# [Aim of the task]
Instruction for the entries that follow: retype exactly the lines from the line with "simp [List.find?, hu]" to the line with "exact ih (fun y", both included, and omit all others.

Stored data entries
-- -- --
-- pv_equiv track=rewrite | github.com/alexpagu08/ia-assignment1 | problems/nqueens.py | compute
-- ===== SOURCE A (Python) =====
-- def compute(state):
--     n = len(state)
--     # 1) aristas de conflicto
--     edges = []
--     for c1 in range(n):
--         r1 = state[c1]
--         for c2 in range(c1 + 1, n):
--             r2 = state[c2]
--             if r1 == r2 or abs(r1 - r2) == abs(c1 - c2):
--                 edges.append((c1, c2))
--
--     if not edges:
--         return 0
--
--     # 2) matching greedy (parejas disjuntas)
--     matched = set()
--     msize = 0
--     for u, v in edges:
--         if u not in matched and v not in matched:
--             matched.add(u); matched.add(v)
--             msize += 1
--     return msize
-- ===== SOURCE B (Python) =====
-- def compute(state):
--     # Single pass over columns: match each still-free column with the first
--     # later free column it conflicts with; no edge list is materialized.
--     n = len(state)
--     matched = [False] * n
--     msize = 0
--     for c1 in range(n):
--         if matched[c1]:
--             continue
--         r1 = state[c1]
--         for c2 in range(c1 + 1, n):
--             if not matched[c2]:
--                 r2 = state[c2]
--                 if r1 == r2 or abs(r1 - r2) == abs(c1 - c2):
--                     matched[c1] = True
--                     matched[c2] = True
--                     msize += 1
--                     break
--     return msize
-- ===== Notes on version B (the rewrite author's own statement) =====
-- stated objective: faster
-- what changed: Instead of materializing the full Theta(n^2) conflict-edge list and then running the greedy pass over it, B does one pass over columns, pairing each still-free column with its first later free conflicting column (break) and skipping already-matched columns, so no edge list is ever built.
import Mathlib
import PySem

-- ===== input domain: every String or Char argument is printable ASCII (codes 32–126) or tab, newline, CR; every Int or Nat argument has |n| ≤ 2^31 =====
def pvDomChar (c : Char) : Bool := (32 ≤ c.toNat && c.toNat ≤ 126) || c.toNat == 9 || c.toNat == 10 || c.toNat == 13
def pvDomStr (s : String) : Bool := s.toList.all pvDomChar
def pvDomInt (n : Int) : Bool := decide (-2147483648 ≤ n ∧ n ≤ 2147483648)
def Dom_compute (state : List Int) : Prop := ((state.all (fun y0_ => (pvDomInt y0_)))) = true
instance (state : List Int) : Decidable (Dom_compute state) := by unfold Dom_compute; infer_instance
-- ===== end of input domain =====

-- B replaces A's materialized conflict-edge list + greedy pass by one pass over columns that
-- pairs each still-free column with its first later free conflicting column (break), skipping
-- matched columns; no edge list is built (measured faster in a timing run).

-- ===== PORT A =====
-- shared helpers: the conflict test (same expression in both Pythons) and the candidate range
-- pyGet?.getD 0 is exact here: every index used is 0 ≤ c < len(state)
def pvR1 (state : List Int) (c1 : Nat) : Int := (PySem.List.pyGet? state (c1 : Int)).getD 0

def pvConf (state : List Int) (r1 : Int) (c1 c2 : Nat) : Bool :=
  let r2 := (PySem.List.pyGet? state (c2 : Int)).getD 0
  r1 == r2 || ((r1 - r2).natAbs == ((c1 : Int) - (c2 : Int)).natAbs)

def pvCands (n c1 : Nat) : List Nat := List.range' (c1 + 1) (n - (c1 + 1))

def pvStepA (p : PySem.Set Nat × Int) (e : Nat × Nat) : PySem.Set Nat × Int :=
  if e.1 ∉ p.1 ∧ e.2 ∉ p.1 then (PySem.Set.add (PySem.Set.add p.1 e.1) e.2, p.2 + 1) else p

def compute (state : List Int) : Int :=
  let n := state.length
  let edges : List (Nat × Nat) :=
    (List.range n).foldl (fun acc c1 =>
      (pvCands n c1).foldl (fun acc2 c2 =>
        if pvConf state (pvR1 state c1) c1 c2 then acc2 ++ [(c1, c2)] else acc2) acc) []
  if edges.isEmpty then 0
  else (edges.foldl pvStepA (PySem.Set.empty, 0)).2

-- ===== PORT B =====
def pvStepB (state : List Int) (n : Nat) (p : List Bool × Int) (c1 : Nat) : List Bool × Int :=
  if p.1.getD c1 false then p
  else
    match (pvCands n c1).find? (fun c2 => !p.1.getD c2 false && pvConf state (pvR1 state c1) c1 c2) with
    | some c2 => ((p.1.set c1 true).set c2 true, p.2 + 1)
    | none => p

def compute_alt (state : List Int) : Int :=
  let n := state.length
  ((List.range n).foldl (pvStepB state n) (List.replicate n false, 0)).2

-- ===== PRECONDITION & SPEC =====
def Spec_compute (state : List Int) (out : Int) : Prop := out = compute_alt state
instance (state : List Int) (out : Int) : Decidable (Spec_compute state out) := by unfold Spec_compute; infer_instance

-- ===== CLAIM (what is proved, stated in full; the proofs are below) =====
def Claim_equal_compute : Prop := ∀ (state : List Int), Dom_compute state → Spec_compute state (compute state)

-- ===== LEMMAS AND PROOFS =====

def pvGroup (state : List Int) (n c1 : Nat) : List (Nat × Nat) :=
  ((pvCands n c1).filter (fun c2 => pvConf state (pvR1 state c1) c1 c2)).map (fun c2 => (c1, c2))

def pvRel (n : Nat) (mA : PySem.Set Nat) (mB : List Bool) : Prop :=
  mB.length = n ∧ ∀ c, c < n → ((c ∈ mA) ↔ mB.getD c false = true)

theorem pv_edgesA (state : List Int) (n : Nat) :
    (List.range n).foldl (fun acc c1 =>
      (pvCands n c1).foldl (fun acc2 c2 =>
        if pvConf state (pvR1 state c1) c1 c2 then acc2 ++ [(c1, c2)] else acc2) acc) []
    = (List.range n).flatMap (pvGroup state n) := by
  have h : ∀ (acc : List (Nat × Nat)) (c1 : Nat),
      (pvCands n c1).foldl (fun acc2 c2 =>
        if pvConf state (pvR1 state c1) c1 c2 then acc2 ++ [(c1, c2)] else acc2) acc
      = acc ++ pvGroup state n c1 := by
    intro acc c1
    exact PySem.List.foldl_append_if _ _ _ _
  refine Eq.trans ?_ ((PySem.List.foldl_append_eq_flatMap (pvGroup state n) (List.range n) []).trans (List.nil_append _))
  apply PySem.List.foldl_congr_mem
  intro acc c1 _
  exact h acc c1

theorem pv_groupA_skip (u : Nat) (vs : List Nat) (m : PySem.Set Nat) (s : Int) (hu : u ∈ m) :
    vs.foldl (fun p v => pvStepA p (u, v)) (m, s) = (m, s) := by
  induction vs with
  | nil => rfl
  | cons v t ih =>
    simp only [List.foldl_cons]
    rw [show pvStepA (m, s) (u, v) = (m, s) by simp [pvStepA, hu]]
    exact ih

theorem pv_groupA_eq (u : Nat) (vs : List Nat) (m : PySem.Set Nat) (s : Int) :
    vs.foldl (fun p v => pvStepA p (u, v)) (m, s) =
      if u ∈ m then (m, s)
      else match vs.find? (fun v => !decide (v ∈ m)) with
        | some v => (PySem.Set.add (PySem.Set.add m u) v, s + 1)
        | none => (m, s) := by
  induction vs with
  | nil => by_cases hu : u ∈ m <;> simp [List.find?, hu]
  | cons v t ih =>
    by_cases hu : u ∈ m
    · simp [hu, pv_groupA_skip u (v :: t) m s hu]
    · by_cases hv : v ∈ m
      · simp only [List.foldl_cons, List.find?, hv, decide_true, Bool.not_true]
        simpa [pvStepA, hv, hu] using ih
      · simp only [List.foldl_cons, List.find?, hv, decide_false, Bool.not_false, hu]
        have hstep : pvStepA (m, s) (u, v) = (PySem.Set.add (PySem.Set.add m u) v, s + 1) := by
          simp [pvStepA, hu, hv]
        rw [hstep]
        have hu' : u ∈ PySem.Set.add (PySem.Set.add m u) v := by
          simp [PySem.Set.mem_add]
        simp [pv_groupA_skip u t _ _ hu']

theorem pv_find?_filter {α : Type} (l : List α) (q p : α → Bool) :
    (l.filter q).find? p = l.find? (fun x => q x && p x) := by
  induction l with
  | nil => rfl
  | cons x t ih =>
    by_cases hq : q x
    · by_cases hp : p x <;> simp [List.find?, hq, hp, ih]
    · simp [List.find?, hq, ih]

theorem pv_find?_congr_mem {α : Type} (l : List α) (p q : α → Bool) (h : ∀ x ∈ l, p x = q x) :
    l.find? p = l.find? q := by
  induction l with
  | nil => rfl
  | cons x t ih =>
    have hx := h x (by simp)
    by_cases hp : p x
    · simp [List.find?, hp, hx ▸ hp]
    · have : q x = false := by rw [← hx]; simpa using hp
      simp [List.find?, hp, this]
      exact ih (fun y hy => h y (by simp [hy]))

theorem pv_mem_cands {n c1 v : Nat} (hc1 : c1 < n) (hv : v ∈ pvCands n c1) :
    c1 < v ∧ v < n := by
  simp only [pvCands, List.mem_range'] at hv
  omega

theorem pv_main (state : List Int) (n : Nat) (cs : List Nat) (hcs : ∀ c ∈ cs, c < n)
    (mA : PySem.Set Nat) (mB : List Bool) (s : Int) (h : pvRel n mA mB) :
    pvRel n ((cs.flatMap (pvGroup state n)).foldl pvStepA (mA, s)).1
            ((cs.foldl (pvStepB state n) (mB, s)).1)
    ∧ ((cs.flatMap (pvGroup state n)).foldl pvStepA (mA, s)).2
      = ((cs.foldl (pvStepB state n) (mB, s)).2) := by
  induction cs generalizing mA mB s with
  | nil => exact ⟨h, rfl⟩
  | cons c1 t ih =>
    have hc1 : c1 < n := hcs c1 (by simp)
    have hrel := h.2 c1 hc1
    simp only [List.flatMap_cons, List.foldl_append, List.foldl_cons]
    have hgrp : (pvGroup state n c1).foldl pvStepA (mA, s)
        = ((pvCands n c1).filter (fun c2 => pvConf state (pvR1 state c1) c1 c2)).foldl
            (fun p v => pvStepA p (c1, v)) (mA, s) := by
      simp [pvGroup, List.foldl_map]
    rw [hgrp, pv_groupA_eq]
    by_cases hb : mB.getD c1 false = true
    · have hma : c1 ∈ mA := hrel.mpr hb
      have hB : pvStepB state n (mB, s) c1 = (mB, s) := by
        unfold pvStepB; rw [if_pos]; exact hb
      rw [hB]; simp only [hma, if_true]
      exact ih (fun c hc => hcs c (by simp [hc])) mA mB s h
    · have hb0 : mB.getD c1 false = false := by
        cases hgd : mB.getD c1 false
        · rfl
        · exact absurd hgd hb
      have hma : c1 ∉ mA := fun hmem => hb (hrel.mp hmem)
      have hfind : ((pvCands n c1).filter (fun c2 => pvConf state (pvR1 state c1) c1 c2)).find?
            (fun v => !decide (v ∈ mA))
          = (pvCands n c1).find?
              (fun c2 => !mB.getD c2 false && pvConf state (pvR1 state c1) c1 c2) := by
        rw [pv_find?_filter]
        apply pv_find?_congr_mem
        intro v hv
        have hvn := (pv_mem_cands hc1 hv).2
        have hdg : decide (v ∈ mA) = mB.getD v false := by
          by_cases hvm : v ∈ mA
          · rw [(h.2 v hvn).mp hvm]; simp [hvm]
          · have hf : mB.getD v false = false := by
              cases hgd : mB.getD v false
              · rfl
              · exact absurd ((h.2 v hvn).mpr hgd) hvm
            rw [hf]; simp [hvm]
        rw [hdg, Bool.and_comm]
      simp only [hma, if_false, hfind]
      cases hf : (pvCands n c1).find?
          (fun c2 => !mB.getD c2 false && pvConf state (pvR1 state c1) c1 c2) with
      | none =>
        have hB : pvStepB state n (mB, s) c1 = (mB, s) := by
          unfold pvStepB
          rw [if_neg (by rw [hb0]; simp)]
          rw [hf]
        rw [hB]
        exact ih (fun c hc => hcs c (by simp [hc])) mA mB s h
      | some v =>
        have hB : pvStepB state n (mB, s) c1 = ((mB.set c1 true).set v true, s + 1) := by
          unfold pvStepB
          rw [if_neg (by rw [hb0]; simp)]
          rw [hf]
        rw [hB]
        have hvmem : v ∈ pvCands n c1 := List.mem_of_find?_eq_some hf
        have hvn := pv_mem_cands hc1 hvmem
        have hrel' : pvRel n (PySem.Set.add (PySem.Set.add mA c1) v)
            ((mB.set c1 true).set v true) := by
          constructor
          · simp [h.1]
          · intro c hc
            have hlen1 : c1 < mB.length := by rw [h.1]; exact hc1
            have hlenv : v < (mB.set c1 true).length := by simp [h.1]; omega
            have hclen : c < mB.length := by rw [h.1]; exact hc
            have hgd : ((mB.set c1 true).set v true).getD c false
                = if c = v then true else if c = c1 then true else mB.getD c false := by
              simp only [List.getD_eq_getElem?_getD, List.getElem?_set]
              by_cases h1 : v = c
              · simp [h1, hclen]
              · have h1' : ¬ c = v := fun hh => h1 hh.symm
                by_cases h2 : c1 = c
                · simp [h1, h1', h2, hclen]
                · have h2' : ¬ c = c1 := fun hh => h2 hh.symm
                  simp [h1, h1', h2, h2']
            rw [hgd]
            simp only [PySem.Set.mem_add]
            constructor
            · rintro ((hm | rfl) | rfl)
              · have := (h.2 c hc).mp hm
                split_ifs <;> first | rfl | exact this
              · split_ifs <;> simp_all
              · simp
            · intro hx
              by_cases h1 : c = v
              · right; exact h1
              · by_cases h2 : c = c1
                · left; right; exact h2
                · left; left
                  rw [if_neg h1, if_neg h2] at hx
                  exact (h.2 c hc).mpr hx
        exact ih (fun c hc => hcs c (by simp [hc])) _ _ (s + 1) hrel'

theorem pv_compute_eq (state : List Int) :
    compute state
      = (((List.range state.length).flatMap (pvGroup state state.length)).foldl
          pvStepA (PySem.Set.empty, 0)).2 := by
  by_cases he : (List.range state.length).flatMap (pvGroup state state.length) = []
  · simp [compute, pv_edgesA, he, PySem.Set.empty]
  · simp [compute, pv_edgesA, List.isEmpty_iff, he]

-- ===== VERDICT (by name: the statement is the Claim_ definition above) =====
theorem compute_spec : Claim_equal_compute := by
  intro state _
  unfold Spec_compute compute_alt
  rw [pv_compute_eq]
  have h0 : pvRel state.length PySem.Set.empty (List.replicate state.length false) := by
    constructor
    · simp
    · intro c hc
      simp [PySem.Set.empty, List.getD_eq_getElem?_getD, hc]
  exact (pv_main state state.length (List.range state.length)
    (fun c hc => List.mem_range.mp hc) PySem.Set.empty _ 0 h0).2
-- -- --
# [Response to the task]
  | nil => by_cases hu : u ∈ m <;> simp [List.find?, hu]
  | cons v t ih =>
    by_cases hu : u ∈ m
    · simp [hu, pv_groupA_skip u (v :: t) m s hu]
    · by_cases hv : v ∈ m
      · simp only [List.foldl_cons, List.find?, hv, decide_true, Bool.not_true]
        simpa [pvStepA, hv, hu] using ih
      · simp only [List.foldl_cons, List.find?, hv, decide_false, Bool.not_false, hu]
        have hstep : pvStepA (m, s) (u, v) = (PySem.Set.add (PySem.Set.add m u) v, s + 1) := by
          simp [pvStepA, hu, hv]
        rw [hstep]
        have hu' : u ∈ PySem.Set.add (PySem.Set.add m u) v := by
          simp [PySem.Set.mem_add]
        simp [pv_groupA_skip u t _ _ hu']

theorem pv_find?_filter {α : Type} (l : List α) (q p : α → Bool) :
    (l.filter q).find? p = l.find? (fun x => q x && p x) := by
  induction l with
  | nil => rfl
  | cons x t ih =>
    by_cases hq : q x
    · by_cases hp : p x <;> simp [List.find?, hq, hp, ih]
    · simp [List.find?, hq, ih]

theorem pv_find?_congr_mem {α : Type} (l : List α) (p q : α → Bool) (h : ∀ x ∈ l, p x = q x) :
    l.find? p = l.find? q := by
  induction l with
  | nil => rfl
  | cons x t ih =>
    have hx := h x (by simp)
    by_cases hp : p x
    · simp [List.find?, hp, hx ▸ hp]
    · have : q x = false := by rw [← hx]; simpa using hp
      simp [List.find?, hp, this]
      exact ih (fun y hy => h y (by simp [hy]))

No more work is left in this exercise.